Большущий — страница 25 из 51

– Наверное, нет. Но почти любое место на свете может стать Багдадом, если ты не знаешь, что тебя ждет. И у нас с тобой начинается приключение, понимаешь? Разве можно обо всем догадаться? С нами может произойти что угодно. Кто угодно может нам повстречаться. На рынке нас могут ждать переодетые халифы, принцы, рабы, воры, добрые и злые волшебницы.

– На рынке? Куда папа все время ездил? Ты какие-то глупости рассказываешь.

Что-то внутри у Селины закричало: «Не говори так, Большущий! Не говори так!»

И дальше вниз по дороге. Вот чья-то голова в окне. Вот в дверях стоит женщина в ситцевом платье. Миссис ван дер Сейде на веранде обмахивает передником раскрасневшееся лицо.

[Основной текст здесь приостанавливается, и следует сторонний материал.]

theorem pvSum_map_ite_mem (ks : List Int) (hnd : ks.Nodup) (x : Int) (n : Nat) :
    (ks.map (fun v => if x = v then n else 0)).sum = if x ∈ ks then n else 0 := by
  induction ks with
  | nil => simp
  | cons k t ih =>
    rcases List.nodup_cons.mp hnd with ⟨hk, hnd'⟩
    by_cases hx : x = k
    · subst hx
      simp only [List.map_cons, List.sum_cons, ih hnd',
        if_neg hk, List.mem_cons, true_or, if_pos]
      omega
    · simp only [List.map_cons, List.sum_cons, if_neg hx, ih hnd', List.mem_cons]
      simp [hx]

set_option maxRecDepth 4096 in
theorem pvInit_keys : pvInitCount.keys = pvLETTERS := by decide

theorem pvInit_contains (c : Char) : pvInitCount.contains c = pvLETTERS.contains c := by
  rw [Bool.eq_iff_iff, PySem.Dict.contains_iff_mem_keys, pvInit_keys,
    List.contains_eq_mem]
  simp

theorem pvCount_fold_contains (l : List Char) (d : PySem.Dict Char Int)
    (h : ∀ c, d.contains c = pvLETTERS.contains c) :
    l.foldl (fun d symbol =>
      if d.contains symbol then d.insert symbol (d.getD symbol 0 + 1) else d) d
    = l.foldl (fun d symbol =>
      if pvLETTERS.contains symbol then d.insert symbol (d.getD symbol 0 + 1) else d) d := by
  induction l generalizing d with
  | nil => rfl
  | cons s t ih =>
    simp only [List.foldl_cons, h s]
    by_cases hs : pvLETTERS.contains s = true
    · rw [if_pos hs]
      refine ih _ (fun c => ?_)
      rw [PySem.Dict.contains_insert, h c]
      by_cases hc : c = s
      · subst hc; simp only [BEq.rfl, Bool.true_or]; exact hs.symm
      · simp [beq_iff_eq, hc]
    · rw [if_neg hs]
      exact ih d h

theorem pvCounts_eq (message : String) :
    (PySem.Str.upper message).toList.foldl
      (fun d symbol =>
        if d.contains symbol then d.insert symbol (d.getD symbol 0 + 1) else d)
      pvInitCount = pvCountLetters message := by
  unfold pvCountLetters
  rw [PySem.Str.toList_upper]
  have hup : PySem.Chars.upper message.toList
      = message.toList.map PySem.Chars.upperChar := rfl
  rw [hup, pvCount_fold_contains _ _ pvInit_contains, List.foldl_map]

Корнелия Снип во дворе притворяется, что подвязывает поникшие стебли золотых шаров, между тем пронизывая взглядом завзятой сплетницы подъезжающую повозку. Селина помахала им обеим, кивнула и крикнула:

– Здравствуйте, миссис ван дер Сейде!

Сдержанный ответ на приветствие. Осуждение, явственно выраженное на красном от жары лице фермерши.

– Добрый день, Корнелия!

Деланое удивление, отмеченное никудышной игрой:

– Ах, это вы, миссис де Йонг! Мне солнце в глаза светит. Я не сразу разобрала, что это вы на телеге.

Враждебные, холодные и пристальные женские глаза.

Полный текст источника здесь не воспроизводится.